Suspendus à titre provisoire depuis le 20 octobre pour des soupçons de corruption, six membres de la Fifa ont vu leurs sanctions confirmées et assorties de fortes amendes. A l'issue de trois jours de réunion de la commission d'éthique, le président de l'instance M. Sulser a reconnu que les décisions avaient été « très difficiles à prendre, car il y a eu beaucoup d'enjeux ».

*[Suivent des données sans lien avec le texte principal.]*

-- pv_equiv track=rewrite | github.com/MoayadR/HackTrick24 | hacktrick_entrance_exam/problem 2.py | solution
-- ===== SOURCE A (Python) =====
-- def solution(blocks):
--     distr = [0 for _ in range(len(blocks))]
--     distl = [0 for _ in range(len(blocks))]
--     mxdist = 0
--     distl[0] = 1
--     distr[-1] = 1
--     for i in range(1, len(blocks)):
--         if(blocks[i] <= blocks[i-1]):
--             distl[i] = distl[i-1] + 1
--         else:
--             distl[i] = 1
--     for i in range(len(blocks)-2, -1, -1):
--         if(blocks[i] <= blocks[i+1]):
--             distr[i] = distr[i+1] + 1
--         else:
--             distr[i] = 1
--     for i in range(len(blocks)):
--         mxdist = max(mxdist, distl[i]+distr[i]-1)
--     return mxdist
-- ===== SOURCE B (Python) =====
-- def solution(blocks):
--     prev = blocks[0]
--     ans = down = valley = 1
--     for x in blocks[1:]:
--         down = down + 1 if x <= prev else 1
--         valley = down if x < prev else valley + 1
--         if valley > ans:
--             ans = valley
--         prev = x
--     return ans
-- ===== Notes on version B (the rewrite author's own statement) =====
-- stated objective: alternative
-- what changed: Replaced A's two DP arrays filled in three passes (left non-increasing run lengths, right non-decreasing run lengths, then a max pass) by a single forward pass keeping only O(1) state: the current non-increasing run length, the current valley length ending here, and the running maximum.
import Mathlib
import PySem
-- pv_equiv track=rewrite | github.com/lyc-aon/successor-agent | src/successor/render/braille.py | pack_dots
-- ===== SOURCE A (Python) =====
-- BRAILLE_BASE = 0x2800
--
-- def bits_to_braille(bits: int) -> str:
--     """Convert an 8-bit dot pattern to its braille character."""
--     return chr(BRAILLE_BASE + (bits & 0xFF))
--
-- DOT_AT: tuple[tuple[int, int], ...] = (
--     (0x01, 0x08),  # row 0: dot 1, dot 4
--     (0x02, 0x10),  # row 1: dot 2, dot 5
--     (0x04, 0x20),  # row 2: dot 3, dot 6
--     (0x40, 0x80),  # row 3: dot 7, dot 8
-- )
--
-- def pack_dots(dots: list[list[bool]]) -> list[str]:
--     """Pack a 2D dot bitmap back into braille characters.
--
--     The bitmap dimensions don't need to be aligned to (4, 2); any partial
--     cell at the right or bottom edge is treated as having empty dots
--     in the unfilled positions.
--     """
--     if not dots or not dots[0]:
--         return []
--     h = len(dots)
--     w = len(dots[0])
--     cell_rows = (h + 3) // 4
--     cell_cols = (w + 1) // 2
--     out: list[str] = []
--     for cy in range(cell_rows):
--         chars: list[str] = []
--         for cx in range(cell_cols):
--             bits = 0
--             for sr in range(4):
--                 py = cy * 4 + sr
--                 if py >= h:
--                     continue
--                 row = dots[py]
--                 px_l = cx * 2
--                 px_r = px_l + 1
--                 if px_l < w and row[px_l]:
--                     bits |= DOT_AT[sr][0]
--                 if px_r < w and row[px_r]:
--                     bits |= DOT_AT[sr][1]
--             chars.append(bits_to_braille(bits))
--         out.append("".join(chars))
--     return out
-- ===== SOURCE B (Python) =====
-- BRAILLE_BASE = 0x2800
--
-- DOT_AT = (
--     (0x01, 0x08),
--     (0x02, 0x10),
--     (0x04, 0x20),
--     (0x40, 0x80),
-- )
--
-- def pack_dots(dots: list[list[bool]]) -> list[str]:
--     """Pack a 2D dot bitmap into braille characters (scatter pass).
--
--     One pass over the input pixels scatters each set dot into an
--     accumulator grid of cell bit-patterns, rendered at the end.
--     """
--     if not dots or not dots[0]:
--         return []
--     h = len(dots)
--     w = len(dots[0])
--     cell_rows = (h + 3) // 4
--     cell_cols = (w + 1) // 2
--     cells = [[0] * cell_cols for _ in range(cell_rows)]
--     for py in range(h):
--         row = dots[py]
--         cy, sr = divmod(py, 4)
--         acc = cells[cy]
--         for px in range(w):
--             if row[px]:
--                 acc[px // 2] |= DOT_AT[sr][px % 2]
--     return ["".join(chr(BRAILLE_BASE + b) for b in r) for r in cells]
-- ===== Notes on version B (the rewrite author's own statement) =====
-- stated objective: alternative
-- what changed: A gathers each output cell with a triple loop over cell rows, cell columns and sub-rows reading up to 8 pixels per cell; B makes one scatter pass over the input pixels, OR-ing each set dot into an accumulator grid of cell bit-patterns that is rendered at the end.
import Mathlib
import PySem

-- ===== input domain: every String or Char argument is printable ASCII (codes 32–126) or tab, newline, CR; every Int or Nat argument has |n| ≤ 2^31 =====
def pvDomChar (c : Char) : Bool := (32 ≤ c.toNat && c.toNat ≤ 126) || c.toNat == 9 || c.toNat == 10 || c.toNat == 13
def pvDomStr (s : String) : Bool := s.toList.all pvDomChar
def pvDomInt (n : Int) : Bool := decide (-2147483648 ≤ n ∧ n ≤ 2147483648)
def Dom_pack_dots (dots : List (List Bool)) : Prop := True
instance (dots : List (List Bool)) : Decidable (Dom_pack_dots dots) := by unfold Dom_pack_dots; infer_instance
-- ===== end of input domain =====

Au terme des débats, c'est Amos Adamu qui écope de la plus lourde peine. Membre du comité exécutif de l'instance dirigeante du football international, il a été condamné à une « interdiction d'exercice de toutes activités relatives au football au niveau national et international pour une durée de trois ans » et à une amende de 10.000 francs suisses (7.440 euros), a indiqué le président de la commission d'éthique Claudio Sulser. Une sanction qui intervient après la parution d'un article du Sunday time selon lequel Amos Adamu aurait demandé 570.000 euros pour appuyer une candidature.
1,6 million d'euros pour soutenir une candidature
Le Tahïtien Reynald Temarii a lui aussi été lourdement sanctionné : il écope d'un an de suspension et devra s'acquitter d'une amende de 5.000 francs suisses (3.720 euros). Selon le Sunday time, Reynald Temarii, qui plaide sa « bonne foi », aurait demandé 1,6 million d'euros au profit d'une académie des sports en échange de son soutien à une candidature pour l'organisation d'un Mondial.
Quatre autres membres ont été condamnés à des suspensions de leurs activités et à des amendes. Tous sont accusés par la fédération d'avoir enfreint plusieurs articles du code d'éthique de la Fifa.
Pas de collusion entre le Qatar, le Portugal et l'Espagne
Dans cette affaire, la candidature Hispano-Portugaise et le Qatar étaient aussi pointés du doigt avec des soupçons de collusion dans l'attribution des Coupes du monde 2018 et 2022. Toutefois la fédération a estimé qu'elle ne disposait pas « d'éléments suffisant » et a n'a pas prononcé de sanction à l'encontre de ces pays.
Une affaire qui ternie l'image de la Fifa comme le déplore Caudio Sulser : « Avec cette décision qu'on a malheureusement dû prendre, il y a un message qui est passé. On ne peut pas changer le monde, mais c'est une petite goutte d'eau pour modeler le monde dans le bon sens. Le préjudice est très grand pour l'image de la Fifa ».